米大統領首席医療顧問として感染症対策に取り組んできたアンソニー・ファウチ博士は22日、12月に退任する意向を表明した。同氏は「現職を退くが引退はしない」と述べ、培ってきた経験を活かし「次のキャリアを追求する」としている。
ファウチ氏は首席医療顧問のほか、米国立アレルギー・感染症研究所(NIAID)の所長とNIAID免疫制御研究所長を退任する。同氏は声明で「将来の感染症の脅威に備え、次世代の科学的リーダーを育成していく」と述べた。

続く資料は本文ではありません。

-- B replaces A's recursive `euclid` plus separate iterative `gcd` by a single iterative extended
-- Euclidean loop and a directly normalized particular solution (x0 = s*c' mod dx); objective: simpler.

-- ===== PORT A =====

-- termination bound for the Euclid steps (the remainder shrinks in absolute value)
lemma pv_natAbs_fmod_lt (a b : Int) (hb : b ≠ 0) : (Int.fmod a b).natAbs < b.natAbs := by
  have h1 := Int.emod_nonneg a hb
  have h2 : a % b < (b.natAbs : Int) := Int.emod_lt a hb
  rw [Int.fmod_eq_emod]
  split_ifs with hi
  · omega
  · have hbneg : b < 0 := by
      by_contra hx
      exact hi (Or.inl (by omega))
    have hne : a % b ≠ 0 := fun h => hi (Or.inr (Int.dvd_of_emod_eq_zero h))
    omega


-- A's helper `euclid` (recursive extended Euclid on the remainder sequence)
def euclidA (a : Int) (b : Int) (c : Int) : Int × Int :=
  if b = 0 then (PySem.Int.floordiv c a, 0)
  else
    let q := PySem.Int.floordiv a b
    let r := a - b * q
    let p := euclidA b r c
    (p.2, p.1 - q * p.2)
termination_by b.natAbs
decreasing_by
  have hb : ¬ b = 0 := by assumption
  show (a - b * Int.fdiv a b).natAbs < b.natAbs
  rw [← Int.fmod_def]
  exact pv_natAbs_fmod_lt a b (by assumption)

-- the `while b != 0` loop of A's `gcd`
def gcdLoopA (a : Int) (b : Int) : Int :=
  if b = 0 then a
  else
    let q := PySem.Int.floordiv a b
    gcdLoopA b (a - b * q)
termination_by b.natAbs
decreasing_by
  have hb : ¬ b = 0 := by assumption
  show (a - b * Int.fdiv a b).natAbs < b.natAbs
  rw [← Int.fmod_def]
  exact pv_natAbs_fmod_lt a b (by assumption)

-- A's helper `gcd`
def gcdA (a : Int) (b : Int) : Int :=
  let a := |a|
  let b := |b|
  if a * b = 0 then max a b
  else
    let ab := if b > a then (b, a) else (a, b)
    gcdLoopA ab.1 ab.2

def diophantine (a : Int) (b : Int) (c : Int) : Option (Int × Int × Int × Int) :=
  let g := gcdA a b
  if PySem.Int.mod c g ≠ 0 then none
  else if a < b then
    match diophantine b a c with
    | some (x0, y0, dx, dy) => some (y0, x0, dy, dx)
    | none => none   -- unreachable: the divisibility test above already passed, so the inner call returns a tuple
  else
    let red := if g ≠ 1 then (PySem.Int.floordiv a g, PySem.Int.floordiv b g, PySem.Int.floordiv c g)
               else (a, b, c)
    let p := euclidA (max red.1 red.2.1) (min red.1 red.2.1) red.2.2
    let dx := red.2.1
    let dy := -red.1
    let n0 := -(PySem.Int.floordiv p.1 dx)
    some (p.1 + n0 * dx, p.2 + n0 * dy, dx, dy)
termination_by ((if a < b then 1 else 0 : Nat))
decreasing_by
  split_ifs <;> omega

-- ===== PORT B =====

-- the `while r != 0` loop of B's `extgcd`
def extgcdLoop (oldr : Int) (r : Int) (olds : Int) (s : Int) (oldt : Int) (t : Int) :
    Int × Int × Int :=
  if r = 0 then (oldr, olds, oldt)
  else
    let q := PySem.Int.floordiv oldr r
    extgcdLoop r (oldr - q * r) s (olds - q * s) t (oldt - q * t)
termination_by r.natAbs
decreasing_by
  have hr : ¬ r = 0 := by assumption
  show (oldr - Int.fdiv oldr r * r).natAbs < r.natAbs
  rw [show oldr - Int.fdiv oldr r * r = Int.fmod oldr r by rw [Int.fmod_def]; ring]
  exact pv_natAbs_fmod_lt oldr r (by assumption)

-- B's `extgcd`: returns (g, s, t) with a*s + b*t = g = |gcd(a,b)|
def extgcd (a : Int) (b : Int) : Int × Int × Int :=
  let z := extgcdLoop a b 1 0 0 1
  if z.1 < 0 then (-z.1, -z.2.1, -z.2.2) else z

def diophantine_alt (a : Int) (b : Int) (c : Int) : Option (Int × Int × Int × Int) :=
  if a < b then
    match diophantine_alt b a c with
    | some (x0, y0, dx, dy) => some (y0, x0, dy, dx)
    | none => none
  else
    let gst := extgcd a b
    let g := gst.1
    let s := gst.2.1
    if PySem.Int.mod c g ≠ 0 then none
    else
      let a' := PySem.Int.floordiv a g
      let b' := PySem.Int.floordiv b g
      let c' := PySem.Int.floordiv c g
      let x0 := PySem.Int.mod (s * c') b'
      let y0 := PySem.Int.floordiv (c' - a' * x0) b'
      some (x0, y0, b', -a')
termination_by ((if a < b then 1 else 0 : Nat))
decreasing_by
  split_ifs <;> omega

-- ===== PRECONDITION & SPEC =====
-- Pre_ excludes exactly the inputs where Python A raises ZeroDivisionError: a = b = 0 (c % 0),
-- and the solvable degenerate cases (b = 0 with a > 0, or a = 0 with b > 0, divisibility holding)
-- whose direction dx is 0, so that `n0 = -(x0 // dx)` divides by zero.
def Pre_diophantine (a : Int) (b : Int) (c : Int) : Prop :=
  ¬(a = 0 ∧ b = 0) ∧ (b = 0 ∧ 0 < a → c % a ≠ 0) ∧ (a = 0 ∧ 0 < b → c % b ≠ 0)
instance (a : Int) (b : Int) (c : Int) : Decidable (Pre_diophantine a b c) := by
  unfold Pre_diophantine; infer_instance
def pvWitness_diophantine : Int × Int × Int := (2, 3, 5)

def Spec_diophantine (a : Int) (b : Int) (c : Int) (out : Option (Int × Int × Int × Int)) : Prop :=
  out = diophantine_alt a b c
instance (a : Int) (b : Int) (c : Int) (out : Option (Int × Int × Int × Int)) :
    Decidable (Spec_diophantine a b c out) := by unfold Spec_diophantine; infer_instance

-- ===== CLAIM (what is proved, stated in full; the proofs are below) =====
def Claim_equal_diophantine : Prop := ∀ (a : Int) (b : Int) (c : Int), Dom_diophantine a b c →
  Pre_diophantine a b c → Spec_diophantine a b c (diophantine a b c)

-- ===== LEMMAS AND PROOFS =====

lemma floordiv_def : PySem.Int.floordiv = Int.fdiv := rfl
lemma mod_def : PySem.Int.mod = Int.fmod := rfl

-- gcd is invariant under one Euclid step
lemma gcd_step (a b q : Int) : Int.gcd b (a - b * q) = Int.gcd a b := by
  rw [show a - b * q = a + (-q) * b by ring, Int.gcd_add_mul_right_right, Int.gcd_comm]

lemma gcd_abs (a b : Int) : Int.gcd |a| |b| = Int.gcd a b := by
  simp [Int.gcd, Int.natAbs_abs]

-- A's euclid returns a solution of a*x + b*y = c whenever gcd(a,b) | c
lemma euclidA_sol (a b c : Int) (h : (Int.gcd a b : Int) ∣ c) :
    a * (euclidA a b c).1 + b * (euclidA a b c).2 = c := by
  rw [euclidA.eq_def]
  split
  · rename_i hb
    subst hb
    have ha : a ∣ c := by
      rw [Int.gcd_zero_right] at h
      exact Int.natAbs_dvd.mp h
    simpa [floordiv_def] using Int.mul_fdiv_cancel' ha
  · rename_i hb
    have hrec := euclidA_sol b (a - b * PySem.Int.floordiv a b) c
      (by rw [gcd_step]; exact h)
    simp only []
    linear_combination hrec
termination_by b.natAbs
decreasing_by
  show (a - b * Int.fdiv a b).natAbs < b.natAbs
  rw [← Int.fmod_def]
  exact pv_natAbs_fmod_lt a b (by assumption)

-- A's gcd loop computes Int.gcd on nonnegative inputs
lemma gcdLoopA_eq (a b : Int) (ha : 0 ≤ a) (hb : 0 ≤ b) :
    gcdLoopA a b = ((Int.gcd a b : Nat) : Int) := by
  rw [gcdLoopA.eq_def]
  split
  · rename_i h0
    subst h0
    rw [Int.gcd_zero_right, Int.natAbs_of_nonneg ha]
  · rename_i h0
    have hbpos : (0:Int) < b := lt_of_le_of_ne hb (Ne.symm h0)
    have hmod : a - b * PySem.Int.floordiv a b = Int.fmod a b := by
      rw [floordiv_def, Int.fmod_def]
    have hnn : 0 ≤ a - b * PySem.Int.floordiv a b := by
      rw [hmod, Int.fmod_eq_emod]
      split_ifs with hi
      · have := Int.emod_nonneg a h0
        omega
      · exact absurd (Or.inl hb) hi
    have hrec := gcdLoopA_eq b (a - b * PySem.Int.floordiv a b) hb hnn
    simp only []
    rw [hrec, floordiv_def, gcd_step]
termination_by b.natAbs
decreasing_by
  show (a - b * Int.fdiv a b).natAbs < b.natAbs
  rw [← Int.fmod_def]
  exact pv_natAbs_fmod_lt a b (by assumption)

-- A's gcd computes Int.gcd on all inputs
lemma gcdA_eq (a b : Int) : gcdA a b = ((Int.gcd a b : Nat) : Int) := by
  simp only [gcdA]
  split
  · rename_i h
    rcases mul_eq_zero.mp h with h' | h'
    · have ha0 : a = 0 := abs_eq_zero.mp h'
      subst ha0
      rw [Int.gcd_zero_left, abs_zero, max_eq_right (abs_nonneg b)]
      exact Int.abs_eq_natAbs b
    · have hb0 : b = 0 := abs_eq_zero.mp h'
      subst hb0
      rw [Int.gcd_zero_right, abs_zero, max_eq_left (abs_nonneg a)]
      exact Int.abs_eq_natAbs a
  · split_ifs with hgt
    · rw [gcdLoopA_eq _ _ (abs_nonneg b) (abs_nonneg a)]
      rw [Int.gcd_comm, gcd_abs]
    · rw [gcdLoopA_eq _ _ (abs_nonneg a) (abs_nonneg b)]
      rw [gcd_abs]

現在81歳のファウチ氏は、NIAID所長としての過去38年間、歴代7人の大統領のもとでエイズやエボラ出血熱、ジカ熱などの感染症対策に取り組んできた。トランプ前大統領やバイデン大統領のもとでは、中共ウイルス(新型コロナ)対策を指揮した。2008年には、当時のブッシュ大統領から「大統領自由勲章」を授与されている。
バイデン米大統領は「ファウチ博士の仕事に対する姿勢は揺るぎなく、比類なき精神力とエネルギーを持っている」「米国だけでなく、世界中の人々の命が救われた」と感謝の意を示した。
いっぽう、11月に行われる中間選挙で共和党が上院または下院で多数派を獲得すれば、パンデミック政策で調査が行われるとされており、ファウチ氏は追及を避けるために退任するとの指摘もある。